Currently on a local PC ① Scraping website using Selenium in Python (2) Accumulate scraping results in a log file ③ Regular execution with CRON are doing
I want to build this in a cloud GCP environment Probably Python execution environment is ** Google Cloud Functions (GCF) ** ** Google Cloud Storage ** or ** Google Drive ** for log file storage Scheduled execution is ** Google Cloud scheduler ** Should be replaced by these!

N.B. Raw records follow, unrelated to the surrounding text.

-- pv_equiv track=rewrite | github.com/Marvinmw/probing_analysis_tosem | graph_tasks/utils/alignment.py | normalization_code
-- ===== SOURCE A (Python) =====
-- from itertools import groupby
--
-- def splitWithIndices(s, c=' '):
--     p = 0
--     for k, g in groupby(s, lambda x:x.isspace()):
--         q = p + sum(1 for i in g)
--         if not k:
--          yield p, q # or p, q-1 if you are really sure you want that
--         p = q
--
-- def normalization_code(code_src):
--     words_index = list(splitWithIndices(code_src))
--     clean_word_index = []
--     for w in words_index:
--         if code_src[w[0]:w[1]].strip():
--             clean_word_index.append(w)
--     words_index = clean_word_index
--     index_map = {}
--     count = 0
--     for c, w in enumerate(words_index):
--         for i in range(w[0], w[1]):
--             index_map[i]=count
--             count += 1
--         count+=1 # space between two words
--
--     new_code = " ".join([ code_src[c:v] for (c,v) in words_index])
--     return index_map, new_code
-- ===== SOURCE B (Python) =====
-- def normalization_code(code_src):
--     # single pass: build index_map and the normalized text together
--     index_map = {}
--     buf = []
--     pos = 0
--     started = False      # some word character already emitted
--     prev_word = False    # previous char was a word character
--     for i, ch in enumerate(code_src):
--         if not ch.isspace():
--             if started and not prev_word:
--                 buf.append(' ')
--                 pos += 1
--             index_map[i] = pos
--             buf.append(ch)
--             pos += 1
--             started = True
--             prev_word = True
--         else:
--             prev_word = False
--     return index_map, ''.join(buf)
-- ===== Notes on version B (the rewrite author's own statement) =====
-- stated objective: simpler
-- what changed: Replaced A's four phases (groupby run-finding, a redundant strip-filter, a dict-building double loop with a separate counter, and a separate join) by one single character pass that builds index_map and the normalized text together with one running position counter.
import Mathlib
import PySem

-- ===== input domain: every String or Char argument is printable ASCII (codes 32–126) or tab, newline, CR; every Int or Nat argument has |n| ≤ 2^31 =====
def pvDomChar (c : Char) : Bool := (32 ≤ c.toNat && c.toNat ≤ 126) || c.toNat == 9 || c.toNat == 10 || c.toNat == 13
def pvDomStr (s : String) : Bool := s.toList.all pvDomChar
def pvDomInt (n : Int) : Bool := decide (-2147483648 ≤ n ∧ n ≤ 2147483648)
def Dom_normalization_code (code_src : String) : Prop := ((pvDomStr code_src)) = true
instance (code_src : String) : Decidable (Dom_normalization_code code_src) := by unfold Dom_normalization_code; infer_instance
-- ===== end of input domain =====

-- B replaces A's four phases (groupby run-finding, redundant strip-filter, dict-building double
-- loop with a separate counter, separate join) by one fused character pass (objective: simpler).

-- ===== PORT A =====
-- groupby(s, isspace) rendered as (key, run-length) pairs
def pvRunsAux (k : Bool) (n : Nat) : List Char → List (Bool × Nat)
  | [] => [(k, n)]
  | c :: cs =>
    if PySem.Chars.isspace c = k then pvRunsAux k (n + 1) cs
    else (k, n) :: pvRunsAux (PySem.Chars.isspace c) 1 cs

def pvRuns : List Char → List (Bool × Nat)
  | [] => []
  | c :: cs => pvRunsAux (PySem.Chars.isspace c) 1 cs

-- the generator splitWithIndices: p starts at 0, q = p + len(run), yield (p, q) for non-space runs
def pvSplitWithIndices : List (Bool × Nat) → Int → List (Int × Int)
  | [], _ => []
  | (k, n) :: rest, p =>
      (if !k then [(p, p + (n : Int))] else []) ++ pvSplitWithIndices rest (p + (n : Int))

def normalization_code (code_src : String) : (List (Int × Int)) × String :=
  let cs := code_src.toList
  let words_index := pvSplitWithIndices (pvRuns cs) 0
  let clean := words_index.foldl
    (fun acc w =>
      if PySem.Chars.strip (PySem.List.slice cs (some w.1) (some w.2)) ≠ [] then acc ++ [w]
      else acc) []
  let st := (PySem.List.enumerate clean).foldl
    (fun (st : PySem.Dict Int Int × Int) cw =>
      let st2 := (PySem.List.pyRange cw.2.1 cw.2.2).foldl
        (fun (st : PySem.Dict Int Int × Int) i => (st.1.insert i st.2, st.2 + 1)) st
      (st2.1, st2.2 + 1))
    (PySem.Dict.empty, 0)
  let new_code := PySem.Chars.join [' ']
    (clean.map (fun w => PySem.List.slice cs (some w.1) (some w.2)))
  (st.1.items, String.ofList new_code)

-- ===== PORT B =====
def pvAltStep (st : PySem.Dict Int Int × List Char × Int × Bool × Bool) (ic : Int × Char) :
    PySem.Dict Int Int × List Char × Int × Bool × Bool :=
  let (d, buf, pos, started, prev) := st
  if PySem.Chars.isspace ic.2 = false then
    let bp := if started && !prev then (buf ++ [' '], pos + 1) else (buf, pos)
    (d.insert ic.1 bp.2, bp.1 ++ [ic.2], bp.2 + 1, true, true)
  else
    (d, buf, pos, started, false)

def normalization_code_alt (code_src : String) : (List (Int × Int)) × String :=
  let st := (PySem.List.enumerate code_src.toList).foldl pvAltStep
    (PySem.Dict.empty, [], 0, false, false)
  (st.1.items, String.ofList st.2.1)

-- ===== PRECONDITION & SPEC =====
def Spec_normalization_code (code_src : String) (out : (List (Int × Int)) × String) : Prop := out = normalization_code_alt code_src
instance (code_src : String) (out : (List (Int × Int)) × String) : Decidable (Spec_normalization_code code_src out) := by unfold Spec_normalization_code; infer_instance

-- ===== CLAIM (what is proved, stated in full; the proofs are below) =====
def Claim_equal_normalization_code : Prop := ∀ (code_src : String), Dom_normalization_code code_src → Spec_normalization_code code_src (normalization_code code_src)

-- ===== LEMMAS AND PROOFS =====

-- the word decomposition: maximal non-space runs with their start offsets
def pvWords : List Char → Int → List (Int × List Char)
  | [], _ => []
  | c :: cs, p =>
    if PySem.Chars.isspace c then pvWords cs (p + 1)
    else (p, c :: cs.takeWhile (fun x => !PySem.Chars.isspace x)) ::
      pvWords (cs.dropWhile (fun x => !PySem.Chars.isspace x))
        (p + 1 + ((cs.takeWhile (fun x => !PySem.Chars.isspace x)).length : Int))
  termination_by cs _ => cs.length
  decreasing_by
  · simp
  · have := List.length_dropWhile_le (fun x => !PySem.Chars.isspace x) cs
    simp
    omega

def pvSpans (cs : List Char) (p : Int) : List (Int × Int) :=
  (pvWords cs p).map (fun qw => (qw.1, qw.1 + (qw.2.length : Int)))

def pvInsWord (d : PySem.Dict Int Int) (a pos : Int) : List Char → PySem.Dict Int Int
  | [] => d
  | _ :: t => pvInsWord (d.insert a pos) (a + 1) (pos + 1) t

-- common reference: one pass over the word list maintaining (dict, buffer, position)
def pvRefGo : List (Int × List Char) → PySem.Dict Int Int → List Char → Int → Bool →
    PySem.Dict Int Int × List Char × Int
  | [], d, buf, pos, _ => (d, buf, pos)
  | (a, w) :: rest, d, buf, pos, started =>
      let buf1 := if started then buf ++ [' '] else buf
      let pos1 := if started then pos + 1 else pos
      pvRefGo rest (pvInsWord d a pos1 w) (buf1 ++ w) (pos1 + (w.length : Int)) true

lemma pvDropWhile_head {α : Type} (P : α → Bool) :
    ∀ (l : List α) (c : α) (t : List α), l.dropWhile P = c :: t → P c = false := by
  intro l
  induction l with
  | nil => intro c t h; simp [List.dropWhile] at h
  | cons x xs ih =>
      intro c t h
      by_cases hx : P x = true
      · rw [List.dropWhile_cons_of_pos hx] at h; exact ih c t h
      · rw [List.dropWhile_cons_of_neg hx] at h
        cases h; simpa using hx

lemma pvDropWhile_all_false {α : Type} (P : α → Bool) (l : List α)
    (h : ∀ x ∈ l, P x = false) : l.dropWhile P = l := by
  cases l with
  | nil => rfl
  | cons x xs => rw [List.dropWhile_cons_of_neg (by simp [h x (by simp)])]

lemma pvStrip_eq (w : List Char) (h : ∀ c ∈ w, PySem.Chars.isspace c = false) :
    PySem.Chars.strip w = w := by
  unfold PySem.Chars.strip PySem.Chars.lstrip PySem.Chars.rstrip
  rw [pvDropWhile_all_false _ _ h,
      pvDropWhile_all_false _ _ (by intro x hx; exact h x (by simpa using hx)),
      List.reverse_reverse]

lemma pvWords_mem (cs : List Char) (p : Int) : ∀ (q : Int) (w : List Char),
    (q, w) ∈ pvWords cs p →
    ∃ k : Nat, q = p + (k : Int) ∧ (cs.drop k).take w.length = w ∧ w ≠ [] ∧
      ∀ c ∈ w, PySem.Chars.isspace c = false := by
  induction cs, p using pvWords.induct with
  | case1 p => intro q w h; simp [pvWords] at h
  | case2 c cs p hc ih =>
      intro q w h
      rw [pvWords, if_pos hc] at h
      obtain ⟨k, hk, htk, hne, hns⟩ := ih q w h
      refine ⟨k + 1, by push_cast; omega, ?_, hne, hns⟩
      rw [List.drop_succ_cons]
      exact htk
  | case3 c cs p hc ih =>
      intro q w h
      rw [pvWords, if_neg hc] at h
      simp only [List.mem_cons] at h
      rcases h with h | h
      · have hq : q = p := congrArg Prod.fst h
        have hw : w = c :: cs.takeWhile (fun x => !PySem.Chars.isspace x) := congrArg Prod.snd h
        subst hq; subst hw
        refine ⟨0, by omega, ?_, by simp, ?_⟩
        · simp only [List.drop_zero, List.length_cons, List.take_succ_cons]
          have hpre : (cs.takeWhile (fun x => !PySem.Chars.isspace x)) <+: cs :=
            List.takeWhile_prefix _
          rw [← List.prefix_iff_eq_take.mp hpre]
        · intro x hx
          rcases List.mem_cons.mp hx with rfl | hx
          · simpa using hc
          · have := List.mem_takeWhile_imp hx; simpa using this
      · obtain ⟨k, hk, htk, hne, hns⟩ := ih q w h
        set tw := cs.takeWhile (fun x => !PySem.Chars.isspace x) with htw
        have hsplit : cs = tw ++ cs.dropWhile (fun x => !PySem.Chars.isspace x) := by
          rw [htw, List.takeWhile_append_dropWhile]
        refine ⟨k + tw.length + 1, by push_cast; omega, ?_, hne, hns⟩
        rw [List.drop_succ_cons]
        conv_lhs => rw [hsplit]
        rw [show k + tw.length = tw.length + k from by omega, ← List.drop_drop,
            List.drop_left]
        exact htk

lemma pvSpans_space (c : Char) (cs : List Char) (hc : PySem.Chars.isspace c = true) (p : Int) :
    pvSpans (c :: cs) p = pvSpans cs (p + 1) := by
  unfold pvSpans; rw [pvWords, if_pos hc]

lemma pvSpans_word (c : Char) (cs : List Char) (hc : PySem.Chars.isspace c = false) (p : Int) :
    pvSpans (c :: cs) p =
      (p, p + 1 + ((cs.takeWhile (fun x => !PySem.Chars.isspace x)).length : Int)) ::
        pvSpans (cs.dropWhile (fun x => !PySem.Chars.isspace x))
          (p + 1 + ((cs.takeWhile (fun x => !PySem.Chars.isspace x)).length : Int)) := by
  unfold pvSpans
  rw [pvWords, if_neg (by simp [hc])]
  simp only [List.map_cons, List.length_cons]
  push_cast
  ring_nf

lemma pvSplit_cons_true (n : Nat) (rest : List (Bool × Nat)) (p : Int) :
    pvSplitWithIndices ((true, n) :: rest) p = pvSplitWithIndices rest (p + (n : Int)) := by
  simp [pvSplitWithIndices]

lemma pvSplit_cons_false (n : Nat) (rest : List (Bool × Nat)) (p : Int) :
    pvSplitWithIndices ((false, n) :: rest) p =
      (p, p + (n : Int)) :: pvSplitWithIndices rest (p + (n : Int)) := by
  simp [pvSplitWithIndices]

-- A's splitWithIndices over groupby equals the span list of pvWords
lemma pvRunsAux_split : ∀ (cs : List Char) (k : Bool) (n : Nat) (p : Int),
    pvSplitWithIndices (pvRunsAux k n cs) p =
      if k then pvSpans cs (p + (n : Int))
      else (p, p + (n : Int) + ((cs.takeWhile (fun x => !PySem.Chars.isspace x)).length : Int)) ::
        pvSpans (cs.dropWhile (fun x => !PySem.Chars.isspace x))
          (p + (n : Int) + ((cs.takeWhile (fun x => !PySem.Chars.isspace x)).length : Int)) := by
  intro cs
  induction cs with
  | nil =>
      intro k n p
      cases k <;>
        simp [pvRunsAux, pvSplitWithIndices, pvSpans, pvWords]
  | cons c cs ih =>
      intro k n p
      cases hc : PySem.Chars.isspace c with
      | true =>
          cases k with
          | true =>
              rw [pvRunsAux, if_pos hc, ih true (n + 1) p, if_pos rfl, if_pos rfl,
                  pvSpans_space c cs hc]
              congr 1
              push_cast; ring
          | false =>
              rw [pvRunsAux, if_neg (by simp [hc]), hc, pvSplit_cons_false,
                  ih true 1 (p + (n : Int)), if_pos rfl, if_neg (by simp),
                  List.takeWhile_cons_of_neg (by simp [hc]),
                  List.dropWhile_cons_of_neg (by simp [hc]),
                  pvSpans_space c cs hc]
              simp only [List.length_nil]
              push_cast
              ring_nf
      | false =>
          cases k with
          | true =>
              rw [pvRunsAux, if_neg (by simp [hc]), hc, pvSplit_cons_true,
                  ih false 1 (p + (n : Int)), if_neg (by simp), if_pos rfl,
                  pvSpans_word c cs hc]
              push_cast
              ring_nf
          | false =>
              rw [pvRunsAux, if_pos hc, ih false (n + 1) p, if_neg (by simp), if_neg (by simp),
                  List.takeWhile_cons_of_pos (by simp [hc]),
                  List.dropWhile_cons_of_pos (by simp [hc])]
              simp only [List.length_cons]
              push_cast
              ring_nf

lemma pvSplit_runs (cs : List Char) : pvSplitWithIndices (pvRuns cs) 0 = pvSpans cs 0 := by
  cases cs with
  | nil => simp [pvRuns, pvSplitWithIndices, pvSpans, pvWords]
  | cons c cs =>
      rw [pvRuns]
      cases hc : PySem.Chars.isspace c with
      | true =>
          rw [pvRunsAux_split cs true 1 0, if_pos rfl, pvSpans_space c cs hc]
          norm_num
      | false =>
          rw [pvRunsAux_split cs false 1 0, if_neg (by simp), pvSpans_word c cs hc]
          push_cast
          ring_nf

Three. ① ** I wanted to use GCP. ** AWS was fine, but somehow. ② I'm going to study abroad, so I didn't want to leave my PC on. ** The city I live in is hot in the summer ~~ shit ~~, so I thought it would be a heavy burden to run a PC. There is a lot of lightning, so I'm worried about power outages. After that, if you move to the cloud, it seems easy to manage and maintain sushi wherever you are. ③ ** I was worried about the electricity bill. ** I use [iMac electricity bill is about 60 yen a day](https://web.waytoearnmoney.org/2015/03/03/imac%E3%82%B9%E3%83%AA%E3 % 83% BC% E3% 83% 97% E6% 99% 82% E3% 81% AE% E5% BE% 85% E6% A9% 9F% E9% 9B% BB% E5% 8A% 9B% E3% 81 % A8% E9% 9B% BB% E6% B0% 97% E4% BB% A3% E3% 81% AF% E3% 81% A9% E3% 82% 8C% E3% 81% 8F% E3% 82% 89 % E3% 81% 84% EF% BC% 9F /) (likely). It's 1800 yen a month. On the other hand, GCF has a free tier. Scraping is done once every 5 minutes. Probably fits comfortably. In other words, it's free.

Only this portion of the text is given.